- [Aim of the task]:
The listing below holds a line with "by_cases h2 : c" and a later line with "rw [h] <;> [skip; skip] <;> first". Write out those two lines and every line between them, exactly, and nothing else.

--- START ---

-- pv_equiv track=rewrite | github.com/Perfectz/web-search-framework-experiment | apartment_agent/mailer.py | _format_env_value
-- ===== SOURCE A (Python) =====
-- def _format_env_value(value: str) -> str:
--     text = str(value)
--     if text == "":
--         return ""
--     if any(character in text for character in [' ', '#', '"', "'", '=']):
--         escaped = text.replace("\\", "\\\\").replace('"', '\\"')
--         return f'"{escaped}"'
--     return text
-- ===== SOURCE B (Python) =====
-- _SPECIALS = {' ', '#', '"', "'", '='}
--
--
-- def _format_env_value(value: str) -> str:
--     text = str(value)
--     if text == "":
--         return ""
--     out = []
--     needs_quote = False
--     for ch in text:
--         if ch == '\\':
--             out.append('\\\\')
--         elif ch == '"':
--             out.append('\\"')
--         else:
--             out.append(ch)
--         if ch in _SPECIALS:
--             needs_quote = True
--     if needs_quote:
--         return '"' + ''.join(out) + '"'
--     return text
-- ===== Notes on version B (the rewrite author's own statement) =====
-- stated objective: alternative
-- what changed: Replaces the membership scan plus two chained str.replace passes with a single explicit pass over the characters that simultaneously builds the escaped text and decides whether quoting is needed.
import Mathlib
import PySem

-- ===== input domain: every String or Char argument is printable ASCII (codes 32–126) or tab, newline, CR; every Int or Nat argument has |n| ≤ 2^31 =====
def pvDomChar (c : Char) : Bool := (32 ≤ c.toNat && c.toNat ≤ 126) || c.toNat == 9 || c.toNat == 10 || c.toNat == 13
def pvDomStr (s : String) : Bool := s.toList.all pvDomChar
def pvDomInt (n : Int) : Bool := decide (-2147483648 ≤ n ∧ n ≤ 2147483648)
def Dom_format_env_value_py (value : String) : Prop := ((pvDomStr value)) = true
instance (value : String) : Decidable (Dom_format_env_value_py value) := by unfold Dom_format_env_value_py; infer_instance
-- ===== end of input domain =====

-- B replaces the membership scan plus two chained replace passes of A with a single
-- explicit pass that builds the escaped text and the needs-quote flag together (alternative).


-- ===== PORT A =====
def format_env_value_py (value : String) : String :=
  let text := value
  if text = "" then ""
  else if ([" ", "#", "\"", "'", "="].any (fun character => PySem.Str.isIn character text)) then
    let escaped := PySem.Str.replace (PySem.Str.replace text "\\" "\\\\") "\"" "\\\""
    "\"" ++ escaped ++ "\""
  else text

-- ===== PORT B =====
def pvSpecials : List Char := [' ', '#', '"', '\'', '=']

def pvStep (st : List Char × Bool) (ch : Char) : List Char × Bool :=
  (st.1 ++ (if ch = '\\' then ['\\', '\\'] else if ch = '"' then ['\\', '"'] else [ch]),
   st.2 || pvSpecials.contains ch)

def format_env_value_py_alt (value : String) : String :=
  let text := value
  if text = "" then ""
  else
    let st := text.toList.foldl pvStep ([], false)
    if st.2 then "\"" ++ String.ofList st.1 ++ "\"" else text

-- ===== PRECONDITION & SPEC =====
def Spec_format_env_value_py (value : String) (out : String) : Prop := out = format_env_value_py_alt value
instance (value : String) (out : String) : Decidable (Spec_format_env_value_py value out) := by unfold Spec_format_env_value_py; infer_instance

-- ===== CLAIM (what is proved, stated in full; the proofs are below) =====
def Claim_equal_format_env_value_py : Prop := ∀ (value : String), Dom_format_env_value_py value → Spec_format_env_value_py value (format_env_value_py value)

-- ===== LEMMAS AND PROOFS =====

def pvEsc (ch : Char) : List Char :=
  if ch = '\\' then ['\\', '\\'] else if ch = '"' then ['\\', '"'] else [ch]

-- single-character replace is per-character substitution
theorem pv_go_single (q : Char) (new : List Char) :
    ∀ (l acc : List Char) (fuel : Nat), l.length ≤ fuel →
      PySem.Chars.replace.go [q] new fuel l acc
        = acc.reverse ++ l.flatMap (fun c => if c = q then new else [c]) := by
  intro l
  induction l with
  | nil =>
      intro acc fuel _
      cases fuel <;> simp [PySem.Chars.replace.go]
  | cons c t ih =>
      intro acc fuel hf
      cases fuel with
      | zero => simp at hf
      | succ fuel =>
        have hf' : t.length ≤ fuel := by simpa using hf
        by_cases hc : c = q
        · subst hc
          have hpre : List.isPrefixOf [c] (c :: t) = true := by
            simp [List.isPrefixOf]
          simp only [PySem.Chars.replace.go, hpre, if_pos]
          rw [show List.drop [c].length (c :: t) = t from rfl]
          rw [ih (new.reverse ++ acc) fuel hf']
          simp
        · have hpre : List.isPrefixOf [q] (c :: t) = false := by
            simp [List.isPrefixOf]
            intro h; exact hc (h.symm)
          simp only [PySem.Chars.replace.go, hpre]
          rw [if_neg (by simp)]
          rw [ih (c :: acc) fuel hf']
          simp [hc]

theorem pv_replace_single (q : Char) (new : List Char) (l : List Char) :
    PySem.Chars.replace l [q] new = l.flatMap (fun c => if c = q then new else [c]) := by
  rw [PySem.Chars.replace, if_neg (by simp)]
  exact pv_go_single q new l [] l.length (le_refl _)

theorem pv_chained_replace (l : List Char) :
    PySem.Chars.replace (PySem.Chars.replace l ['\\'] ['\\', '\\']) ['"'] ['\\', '"']
      = l.flatMap pvEsc := by
  rw [pv_replace_single, pv_replace_single, List.flatMap_assoc]
  have hf : (fun c => (if c = '\\' then ['\\', '\\'] else [c]).flatMap
      (fun d => if d = '"' then ['\\', '"'] else [d])) = pvEsc := by
    funext c
    by_cases h1 : c = '\\'
    · subst h1; simp [pvEsc]
    · by_cases h2 : c = '"'
      · subst h2; simp [pvEsc]
      · simp [pvEsc, h1, h2]
  rw [hf]

theorem pv_foldl_step (l : List Char) (acc : List Char) (b : Bool) :
    l.foldl pvStep (acc, b) = (acc ++ l.flatMap pvEsc, b || l.any (fun c => pvSpecials.contains c)) := by
  induction l generalizing acc b with
  | nil => simp
  | cons c t ih =>
      simp only [List.foldl_cons, pvStep, List.flatMap_cons, List.any_cons]
      rw [ih]
      simp [pvEsc, Bool.or_assoc, List.append_assoc]

theorem pv_isIn_single (c : Char) (s : List Char) :
    PySem.Chars.isIn [c] s = decide (c ∈ s) := by
  by_cases h : c ∈ s
  · rw [decide_eq_true h]
    rw [PySem.Chars.isIn_iff_infix]
    obtain ⟨u, v, huv⟩ := List.append_of_mem h
    exact ⟨u, v, by simp [huv]⟩
  · rw [decide_eq_false h]
    rw [PySem.Chars.isIn_eq_false_iff]
    intro hinf
    exact h (List.singleton_sublist.mp hinf.sublist)

theorem pv_cond_eq (s : List Char) :
    ([" ", "#", "\"", "'", "="].any (fun character => PySem.Chars.isIn character.toList s))
      = s.any (fun c => pvSpecials.contains c) := by
  have h1 : (" " : String).toList = [' '] := rfl
  have h2 : ("#" : String).toList = ['#'] := rfl
  have h3 : ("\"" : String).toList = ['"'] := rfl
  have h4 : ("'" : String).toList = ['\''] := rfl
  have h5 : ("=" : String).toList = ['='] := rfl
  simp only [List.any_cons, List.any_nil, h1, h2, h3, h4, h5, pv_isIn_single, Bool.or_false]
  rcases Bool.eq_false_or_eq_true (s.any (fun c => pvSpecials.contains c)) with h | h <;>
    rw [h] <;> [skip; skip] <;> first
      | (simp only [List.any_eq_false] at h ⊢
         simp only [Bool.or_eq_false_iff, decide_eq_false_iff_not]
         refine ⟨fun hm => ?_, fun hm => ?_, fun hm => ?_, fun hm => ?_, fun hm => ?_⟩ <;>
           · have := h _ hm; simp [pvSpecials] at this)
      | (simp only [List.any_eq_true] at h
         obtain ⟨c, hc, hmem⟩ := h
         simp [pvSpecials] at hmem
         rcases hmem with h' | h' | h' | h' | h' <;> subst h' <;> simp [hc])

theorem pv_str_eq_of_toList {a b : String} (h : a.toList = b.toList) : a = b := by
  have h1 : String.ofList a.toList = String.ofList b.toList := congrArg _ h
  simpa using h1

-- ===== VERDICT (by name: the statement is the Claim_ definition above) =====
theorem format_env_value_py_spec : Claim_equal_format_env_value_py := by
  intro value _
  unfold Spec_format_env_value_py format_env_value_py format_env_value_py_alt
  by_cases h0 : value = ""
  · simp [h0]
  · simp only [h0, if_false]
    rw [pv_foldl_step]
    have hcond : ([" ", "#", "\"", "'", "="].any (fun character => PySem.Str.isIn character value))
        = value.toList.any (fun c => pvSpecials.contains c) := by
      simp only [PySem.Str.isIn_eq]
      exact pv_cond_eq value.toList
    rw [hcond]
    simp only [Bool.false_or, List.nil_append]
    cases h : value.toList.any (fun c => pvSpecials.contains c) with
    | false => simp only [Bool.false_eq_true, if_false]
    | true =>
      simp only [if_true]
      have hrep : (PySem.Str.replace (PySem.Str.replace value "\\" "\\\\") "\"" "\\\"").toList
          = value.toList.flatMap pvEsc := by
        rw [PySem.Str.toList_replace, PySem.Str.toList_replace]
        exact pv_chained_replace value.toList
      apply pv_str_eq_of_toList
      simp only [String.toList_append, hrep]
      simp
-- pv_equiv track=rewrite | github.com/teocaserta/analisi-professionisti | excel_parser.py | _map_cols
-- ===== SOURCE A (Python) =====
-- def _map_cols(headers: list[str], mapping: dict[str, list[str]]) -> dict[str, int | None]:
--     result = {}
--     for key, aliases in mapping.items():
--         result[key] = None
--         for i, h in enumerate(headers):
--             if any(alias in h for alias in aliases):
--                 result[key] = i
--                 break
--     return result
-- ===== SOURCE B (Python) =====
-- def _map_cols(headers: list[str], mapping: dict[str, list[str]]) -> dict[str, int | None]:
--     result = {key: None for key in mapping}
--     pending = list(mapping.items())
--     for i, h in enumerate(headers):
--         if not pending:
--             break
--         still = []
--         for key, aliases in pending:
--             if any(alias in h for alias in aliases):
--                 result[key] = i
--             else:
--                 still.append((key, aliases))
--         pending = still
--     return result
-- ===== Notes on version B (the rewrite author's own statement) =====
-- stated objective: alternative
-- what changed: B inverts the loop nesting: instead of A's per-key rescan of all headers, B pre-fills every key with None and makes one outer pass over the headers, assigning each still-pending key at its first matching header and stopping early once no key is pending.
import Mathlib
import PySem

--- END ---

- [Expected answer]:
    · by_cases h2 : c = '"'
      · subst h2; simp [pvEsc]
      · simp [pvEsc, h1, h2]
  rw [hf]

theorem pv_foldl_step (l : List Char) (acc : List Char) (b : Bool) :
    l.foldl pvStep (acc, b) = (acc ++ l.flatMap pvEsc, b || l.any (fun c => pvSpecials.contains c)) := by
  induction l generalizing acc b with
  | nil => simp
  | cons c t ih =>
      simp only [List.foldl_cons, pvStep, List.flatMap_cons, List.any_cons]
      rw [ih]
      simp [pvEsc, Bool.or_assoc, List.append_assoc]

theorem pv_isIn_single (c : Char) (s : List Char) :
    PySem.Chars.isIn [c] s = decide (c ∈ s) := by
  by_cases h : c ∈ s
  · rw [decide_eq_true h]
    rw [PySem.Chars.isIn_iff_infix]
    obtain ⟨u, v, huv⟩ := List.append_of_mem h
    exact ⟨u, v, by simp [huv]⟩
  · rw [decide_eq_false h]
    rw [PySem.Chars.isIn_eq_false_iff]
    intro hinf
    exact h (List.singleton_sublist.mp hinf.sublist)

theorem pv_cond_eq (s : List Char) :
    ([" ", "#", "\"", "'", "="].any (fun character => PySem.Chars.isIn character.toList s))
      = s.any (fun c => pvSpecials.contains c) := by
  have h1 : (" " : String).toList = [' '] := rfl
  have h2 : ("#" : String).toList = ['#'] := rfl
  have h3 : ("\"" : String).toList = ['"'] := rfl
  have h4 : ("'" : String).toList = ['\''] := rfl
  have h5 : ("=" : String).toList = ['='] := rfl
  simp only [List.any_cons, List.any_nil, h1, h2, h3, h4, h5, pv_isIn_single, Bool.or_false]
  rcases Bool.eq_false_or_eq_true (s.any (fun c => pvSpecials.contains c)) with h | h <;>
    rw [h] <;> [skip; skip] <;> first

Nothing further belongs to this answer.